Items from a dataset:
++++++++++++++++++++
-- pv_equiv track=rewrite | github.com/bu119/Algorithm | 프로그래머스/2/389479. 서버 증설 횟수/서버 증설 횟수.py | solution
-- ===== SOURCE A (Python) =====
-- from collections import deque
--
-- def solution(players, m, k):
--     # 서버 증설 횟수 저장
--     answer = 0
--     # 증설된 서버들의 남은 시간 저장
--     servers = deque()
--     for player in players:
--         # 증설되어야하는 서버 수 (필요한 서버 수 - 중설된 서버 수)
--         required_servers = player//m - len(servers)
--         # 서버가 추가로 필요하면
--         if required_servers > 0:
--             # 서버를 필요한 만큼 추가하고
--             for i in range(required_servers):
--                 servers.append(k)
--             # 서버 증설 횟수도 추가
--             answer += required_servers
--         # 서버 시간 감소 시키기
--         for _ in range(len(servers)):
--             server_time = servers.popleft()
--             if server_time > 1:
--                 servers.append(server_time - 1)
--
--     return answer
-- ===== SOURCE B (Python) =====
-- from collections import deque
--
-- def solution(players, m, k):
--     # Batch sweep: one deque entry per expansion batch (expiry hour, count),
--     # active server count maintained incrementally -> O(n) amortized.
--     life = max(k, 1)  # a server added at hour i serves hours i .. i+life-1
--     batches = deque()
--     active = 0
--     answer = 0
--     for i, p in enumerate(players):
--         while batches and batches[0][0] <= i:
--             active -= batches.popleft()[1]
--         need = p // m - active
--         if need > 0:
--             answer += need
--             active += need
--             batches.append((i + life, need))
--     return answer
-- ===== Notes on version B (the rewrite author's own statement) =====
-- stated objective: faster
-- what changed: A keeps one deque entry per active server and decrements every entry every hour; B keeps one (expiry hour, count) entry per expansion batch, sweeps expired batches off the front and maintains the active-server count incrementally, removing the per-hour scan over all servers.
import Mathlib
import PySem

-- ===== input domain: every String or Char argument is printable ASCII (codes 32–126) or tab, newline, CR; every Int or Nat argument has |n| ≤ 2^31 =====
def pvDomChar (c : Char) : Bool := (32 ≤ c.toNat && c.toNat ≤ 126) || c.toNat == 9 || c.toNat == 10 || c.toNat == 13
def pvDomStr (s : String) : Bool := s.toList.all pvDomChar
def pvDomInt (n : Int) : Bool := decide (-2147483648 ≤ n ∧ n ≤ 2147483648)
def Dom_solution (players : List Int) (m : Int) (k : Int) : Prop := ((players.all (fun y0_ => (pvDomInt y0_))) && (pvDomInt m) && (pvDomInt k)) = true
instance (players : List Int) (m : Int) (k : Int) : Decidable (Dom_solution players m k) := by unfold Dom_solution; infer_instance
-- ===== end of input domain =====

-- B replaces A's per-server deque (decremented element by element every hour, O(n·S))
-- by a deque of (expiry hour, count) batches swept once, O(n) amortized; return value only.

-- ===== PORT A =====
-- inner loop: for _ in range(len(servers)): t = servers.popleft(); if t > 1: servers.append(t-1)
def solDecLoop : Nat → List Int → List Int
  | 0, q => q
  | _+1, [] => []
  | n+1, t :: rest => solDecLoop n (if t > 1 then rest ++ [t - 1] else rest)

def solALoop (m k : Int) : List Int → Int → List Int → Int
  | [], ans, _ => ans
  | p :: rest, ans, servers =>
    let required := PySem.Int.floordiv p m - (servers.length : Int)
    let st := if required > 0 then
                (ans + required, servers ++ List.replicate required.toNat k)
              else (ans, servers)
    solALoop m k rest st.1 (solDecLoop st.2.length st.2)

def solution (players : List Int) (m : Int) (k : Int) : Int :=
  solALoop m k players 0 []

-- ===== PORT B =====
-- while batches and batches[0][0] <= i: active -= batches.popleft()[1]
def solPop (i : Int) : List (Int × Int) → Int → List (Int × Int) × Int
  | [], active => ([], active)
  | b :: rest, active =>
    if b.1 ≤ i then solPop i rest (active - b.2) else (b :: rest, active)

def solBLoop (m life : Int) : List Int → Int → Int → List (Int × Int) → Int → Int
  | [], _, ans, _, _ => ans
  | p :: rest, i, ans, batches, active =>
    let st := solPop i batches active
    let need := PySem.Int.floordiv p m - st.2
    if need > 0 then
      solBLoop m life rest (i + 1) (ans + need) (st.1 ++ [(i + life, need)]) (st.2 + need)
    else
      solBLoop m life rest (i + 1) ans st.1 st.2

def solution_alt (players : List Int) (m : Int) (k : Int) : Int :=
  solBLoop m (max k 1) players 0 0 [] 0

-- ===== PRECONDITION & SPEC =====
-- Pre_ excludes only the inputs where Python A raises ZeroDivisionError (a division p//m
-- with m = 0 happens whenever players is nonempty); B divides there too.
def Pre_solution (players : List Int) (m : Int) (k : Int) : Prop := players = [] ∨ m ≠ 0
instance (players : List Int) (m : Int) (k : Int) : Decidable (Pre_solution players m k) := by
  unfold Pre_solution; infer_instance

def pvWitness_solution : List Int × Int × Int := ([3, 2, 5], 1, 2)

def Spec_solution (players : List Int) (m : Int) (k : Int) (out : Int) : Prop := out = solution_alt players m k
instance (players : List Int) (m : Int) (k : Int) (out : Int) : Decidable (Spec_solution players m k out) := by unfold Spec_solution; infer_instance

-- ===== CLAIM (what is proved, stated in full; the proofs are below) =====
def Claim_equal_solution : Prop := ∀ (players : List Int) (m : Int) (k : Int), Dom_solution players m k → Pre_solution players m k → Spec_solution players m k (solution players m k)

-- ===== LEMMAS AND PROOFS =====

-- A's deque at the start of hour i, reconstructed from B's batch list:
-- each still-alive batch (e, c) contributes c servers with e - i hours left.
def solRep (i : Int) (bs : List (Int × Int)) : List Int :=
  (bs.filter (fun b => i < b.1)).flatMap (fun b => List.replicate b.2.toNat (b.1 - i))

def solTick (t : Int) : Option Int := if t > 1 then some (t - 1) else none

theorem solDecLoop_eq (q : List Int) : ∀ r, solDecLoop q.length (q ++ r) = r ++ q.filterMap solTick := by
  induction q with
  | nil => intro r; simp [solDecLoop]
  | cons t q ih =>
    intro r
    by_cases h : t > 1 <;>
      simp [solDecLoop, solTick, h, List.filterMap_cons, ih (r ++ [t - 1]), ih r]

theorem solPop_eq (i : Int) (bs : List (Int × Int))
    (hs : List.Pairwise (fun a b => a.1 < b.1) bs) :
    solPop i bs ((bs.map Prod.snd).sum) =
      (bs.filter (fun b => i < b.1), ((bs.filter (fun b => i < b.1)).map Prod.snd).sum) := by
  induction bs with
  | nil => simp [solPop]
  | cons b rest ih =>
    rcases List.pairwise_cons.mp hs with ⟨hb, hrest⟩
    by_cases h : b.1 ≤ i
    · have : b.2 + (rest.map Prod.snd).sum - b.2 = (rest.map Prod.snd).sum := by ring
      simpa [solPop, h, this, not_lt.mpr h] using ih hrest
    · have hall : ∀ x ∈ b :: rest, decide (i < x.1) = true := by
        intro x hx
        rcases List.mem_cons.mp hx with hx | hx
        · subst hx; simp; omega
        · have := hb x hx; simp; omega
      simp [solPop, h, List.filter_eq_self.mpr hall]

theorem solRep_length (i : Int) (bs : List (Int × Int)) (hpos : ∀ b ∈ bs, 0 < b.2) :
    ((solRep i bs).length : Int) = ((bs.filter (fun b => i < b.1)).map Prod.snd).sum := by
  induction bs with
  | nil => simp [solRep]
  | cons b rest ih =>
    have hb := hpos b (by simp)
    have ih' := ih (fun x hx => hpos x (by simp [hx]))
    by_cases h : i < b.1
    · simp only [solRep, List.filter_cons, h, decide_true, if_true, List.flatMap_cons,
        List.map_cons, List.sum_cons, List.length_append, List.length_replicate] at *
      push_cast
      omega
    · simpa [solRep, List.filter_cons, h] using ih'

theorem solRep_filterMap (i : Int) (bs : List (Int × Int)) :
    (solRep i bs).filterMap solTick = solRep (i + 1) bs := by
  induction bs with
  | nil => simp [solRep]
  | cons b rest ih =>
    have hrep : (List.replicate b.2.toNat (b.1 - i)).filterMap solTick =
        if i + 1 < b.1 then List.replicate b.2.toNat (b.1 - (i + 1)) else [] := by
      by_cases h : i + 1 < b.1
      · have h1 : b.1 - i > 1 := by omega
        have h2 : b.1 - i - 1 = b.1 - (i + 1) := by ring
        simp [solTick, h1, h, h2, List.filterMap_replicate]
      · have h1 : ¬ (b.1 - i > 1) := by omega
        simp [solTick, h1, h, List.filterMap_replicate]
    simp only [solRep] at ih ⊢
    by_cases h : i < b.1
    · by_cases h2 : i + 1 < b.1 <;>
        simp [List.filter_cons, h, h2, List.flatMap_cons, List.filterMap_append, hrep, ih]
    · have h2 : ¬ i + 1 < b.1 := by omega
      simpa [List.filter_cons, h, h2] using ih

theorem solRep_refilter (i j : Int) (bs : List (Int × Int)) (hij : i ≤ j) :
    solRep j (bs.filter (fun b => i < b.1)) = solRep j bs := by
  unfold solRep
  rw [List.filter_filter]
  congr 1
  apply List.filter_congr
  intro b _
  by_cases h : j < b.1
  · have : i < b.1 := by omega
    simp [h, this]
  · simp [h]

theorem sol_main (m k : Int) (rest : List Int) : ∀ (i ans : Int) (bs : List (Int × Int)),
    List.Pairwise (fun a b => a.1 < b.1) bs →
    (∀ b ∈ bs, 0 < b.2) →
    (∀ b ∈ bs, b.1 < i + max k 1) →
    solALoop m k rest ans (solRep i bs) =
      solBLoop m (max k 1) rest i ans bs ((bs.map Prod.snd).sum) := by
  induction rest with
  | nil => intro i ans bs _ _ _; simp [solALoop, solBLoop]
  | cons p rest ih =>
    intro i ans bs hs hpos hbd
    have hfsub : List.Sublist (bs.filter (fun b => i < b.1)) bs := List.filter_sublist
    have hs' : List.Pairwise (fun a b : Int × Int => a.1 < b.1) (bs.filter (fun b => i < b.1)) :=
      hs.sublist hfsub
    have hpos' : ∀ b ∈ bs.filter (fun b => i < b.1), 0 < b.2 :=
      fun b hb => hpos b (hfsub.mem hb)
    have hbd' : ∀ b ∈ bs.filter (fun b => i < b.1), b.1 < i + max k 1 :=
      fun b hb => hbd b (hfsub.mem hb)
    have hlen := solRep_length i bs hpos
    have hpop := solPop_eq i bs hs
    have hdec : ∀ q : List Int, solDecLoop q.length q = q.filterMap solTick := by
      intro q; simpa using solDecLoop_eq q []
    simp only [solALoop, solBLoop, hpop, hlen]
    set need := PySem.Int.floordiv p m - ((bs.filter (fun b => i < b.1)).map Prod.snd).sum with hneed
    by_cases h : need > 0
    · simp only [h, if_true]
      have hservers :
          solDecLoop (solRep i bs ++ List.replicate need.toNat k).length
              (solRep i bs ++ List.replicate need.toNat k) =
            solRep (i + 1) ((bs.filter (fun b => i < b.1)) ++ [(i + max k 1, need)]) := by
        rw [hdec, List.filterMap_append, solRep_filterMap]
        rw [← solRep_refilter i (i + 1) bs (by omega)]
        unfold solRep
        rw [List.filter_append, List.flatMap_append]
        congr 1
        by_cases hk : k > 1
        · have h1 : i + 1 < i + max k 1 := by omega
          have h2 : i + max k 1 - (i + 1) = k - 1 := by omega
          simp [solTick, hk, h1, h2, List.filterMap_replicate]
        · have h1 : ¬ (i + 1 < i + max k 1) := by omega
          simp [solTick, hk, h1, List.filterMap_replicate]
      rw [hservers]
      have hsum : ((((bs.filter (fun b => i < b.1)) ++ [(i + max k 1, need)]).map Prod.snd).sum) =
          ((bs.filter (fun b => i < b.1)).map Prod.snd).sum + need := by
        simp
      rw [← hsum]
      apply ih
      · rw [List.pairwise_append]
        refine ⟨hs', List.pairwise_singleton _ _, ?_⟩
        intro a ha b hb
        obtain rfl := List.mem_singleton.mp hb
        exact hbd' a ha
      · intro b hb
        rcases List.mem_append.mp hb with hb | hb
        · exact hpos' b hb
        · obtain rfl := List.mem_singleton.mp hb
          exact h
      · intro b hb
        rcases List.mem_append.mp hb with hb | hb
        · have := hbd' b hb; omega
        · obtain rfl := List.mem_singleton.mp hb
          show i + max k 1 < i + 1 + max k 1
          omega
    · simp only [h, if_false]
      have hservers : solDecLoop (solRep i bs).length (solRep i bs) =
          solRep (i + 1) (bs.filter (fun b => i < b.1)) := by
        rw [hdec, solRep_filterMap, solRep_refilter i (i + 1) bs (by omega)]
      rw [hservers]
      apply ih
      · exact hs'
      · exact hpos'
      · intro b hb; have := hbd' b hb; omega

-- ===== VERDICT (by name: the statement is the Claim_ definition above) =====
theorem solution_spec : Claim_equal_solution := by
  intro players m k _ _
  unfold Spec_solution solution solution_alt
  simpa [solRep] using sol_main m k players 0 0 [] (by simp) (by simp) (by simp)
-- the A-side loop invariant: seen maps each nonempty key to its first index in the prefix
theorem loop_eq :
    ∀ (rest pre : List String) (seen : PySem.Dict String Int) (acc : List String),
      (∀ k : String, k ≠ "" →
          seen.get? k = (PySem.List.index? pre k).map (fun n => (n : Int))) →
      ((PySem.List.enumerate rest (pre.length : Int)).foldl stepA (seen, acc)).2
        = acc ++ (PySem.List.enumerate rest (pre.length : Int)).filterMap
            (stepB (pre ++ rest)) := by
  intro rest
  induction rest with
  | nil => intro pre seen acc _; simp [PySem.List.enumerate_nil]
  | cons k rest ih =>
    intro pre seen acc hinv
    rw [PySem.List.enumerate_cons]
    by_cases hk : k = ""
    · -- empty key: A skips, B emits nothing
      subst hk
      have hstep : stepA (seen, acc) ((pre.length : Int), "") = (seen, acc) := by
        simp [stepA]
      have hB : stepB (pre ++ "" :: rest) ((pre.length : Int), "") = none := by
        simp [stepB]
      have hlen : ((pre.length : Int) + 1) = (((pre ++ [""]).length : Nat) : Int) := by
        simp
      have hinv' : ∀ k' : String, k' ≠ "" →
          seen.get? k' = (PySem.List.index? (pre ++ [""]) k').map (fun n => (n : Int)) := by
        intro k' hk'
        rw [index?_append_singleton_of_ne pre "" k' hk']
        exact hinv k' hk'
      simp only [List.foldl_cons, hstep, List.filterMap_cons, hB]
      rw [hlen, ih (pre ++ [""]) seen acc hinv']
      simp [List.append_assoc]
    · match hg : seen.get? k with
      | some j =>
        -- duplicate: A appends a warning, B's first-occurrence index differs from the position
        have hidx : (PySem.List.index? pre k).map (fun n => (n : Int)) = some j := by
          rw [← hinv k hk]; exact hg
        obtain ⟨n, hn, hnj⟩ : ∃ n, PySem.List.index? pre k = some n ∧ ((n : Nat) : Int) = j := by
          cases hi : PySem.List.index? pre k with
          | none => rw [hi] at hidx; simp at hidx
          | some m => rw [hi] at hidx; simp at hidx; exact ⟨m, rfl, hidx⟩
        have hn2 := hn
        rw [PySem.List.index?_eq_some_iff] at hn2
        obtain ⟨p1, p2, hpre, hlenp, hnp⟩ := hn2
        have hmem : k ∈ pre := by rw [hpre]; simp
        have hnlt : n < pre.length := by
          rw [hpre, ← hlenp]; simp
        have hstep : stepA (seen, acc) ((pre.length : Int), k)
            = (seen, acc ++ [dupMsg (pre.length : Int) j]) := by
          simp [stepA, hk, hg]
        have hBidx : PySem.List.index? (pre ++ k :: rest) k = some n := by
          have hsplit : pre ++ k :: rest = (pre ++ [k]) ++ rest := by
            simp
          rw [hsplit]
          rw [PySem.List.index?_append_of_mem rest (by simp [hmem])]
          rw [PySem.List.index?_append_of_mem [k] hmem]
          exact hn
        have hne : ((n : Nat) : Int) ≠ (pre.length : Int) := by
          omega
        have hB : stepB (pre ++ k :: rest) ((pre.length : Int), k)
            = some (dupMsg (pre.length : Int) j) := by
          simp only [stepB, if_neg hk]
          rw [hBidx]
          simp only [if_pos hne]
          rw [hnj]
        have hinv' : ∀ k' : String, k' ≠ "" →
            seen.get? k' = (PySem.List.index? (pre ++ [k]) k').map (fun n => (n : Int)) := by
          intro k' hk'
          by_cases hkk : k' = k
          · subst hkk
            rw [PySem.List.index?_append_of_mem [k'] hmem]
            exact hinv k' hk'
          · rw [index?_append_singleton_of_ne pre k k' hkk]
            exact hinv k' hk'
        have hlen : ((pre.length : Int) + 1) = (((pre ++ [k]).length : Nat) : Int) := by
          simp
        simp only [List.foldl_cons, hstep, List.filterMap_cons, hB]
        rw [hlen, ih (pre ++ [k]) seen (acc ++ [dupMsg (pre.length : Int) j]) hinv']
        simp [List.append_assoc]
      | none =>
        -- fresh key: A records it, B sees its own position as the first occurrence
        have hidx : (PySem.List.index? pre k).map (fun n => (n : Int)) = none := by
          rw [← hinv k hk]; exact hg
        have hidx' : PySem.List.index? pre k = none := by
          cases hi : PySem.List.index? pre k with
          | none => rfl
          | some m => rw [hi] at hidx; simp at hidx
        have hnmem : k ∉ pre := by
          rw [PySem.List.index?_eq_none_iff] at hidx'
          exact hidx'
        have hstep : stepA (seen, acc) ((pre.length : Int), k)
            = (seen.insert k (pre.length : Int), acc) := by
          simp [stepA, hk, hg]
        have hBidx : PySem.List.index? (pre ++ k :: rest) k = some pre.length := by
          rw [PySem.List.index?_eq_some_iff]
          exact ⟨pre, rest, rfl, rfl, hnmem⟩
        have hB : stepB (pre ++ k :: rest) ((pre.length : Int), k) = none := by
          simp only [stepB, if_neg hk]
          rw [hBidx]
          simp
        have hBself : PySem.List.index? (pre ++ [k]) k = some pre.length := by
          rw [PySem.List.index?_eq_some_iff]
          exact ⟨pre, [], rfl, rfl, hnmem⟩
        have hinv' : ∀ k' : String, k' ≠ "" →
            (seen.insert k (pre.length : Int)).get? k'
              = (PySem.List.index? (pre ++ [k]) k').map (fun n => (n : Int)) := by
          intro k' hk'
          by_cases hkk : k' = k
          · subst hkk
            rw [PySem.Dict.get?_insert_self, hBself]
            rfl
          · rw [PySem.Dict.get?_insert_of_ne _ _ hkk, index?_append_singleton_of_ne pre k k' hkk]
            exact hinv k' hk'
        have hlen : ((pre.length : Int) + 1) = (((pre ++ [k]).length : Nat) : Int) := by
          simp
        simp only [List.foldl_cons, hstep, List.filterMap_cons, hB]
        rw [hlen, ih (pre ++ [k]) (seen.insert k (pre.length : Int)) acc hinv']
        simp [List.append_assoc]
++++++++++++++++++++
Filter the lines above, keeping and copying those that contain "import".

Task solution –
-- from collections import deque
-- from collections import deque
import Mathlib
import PySem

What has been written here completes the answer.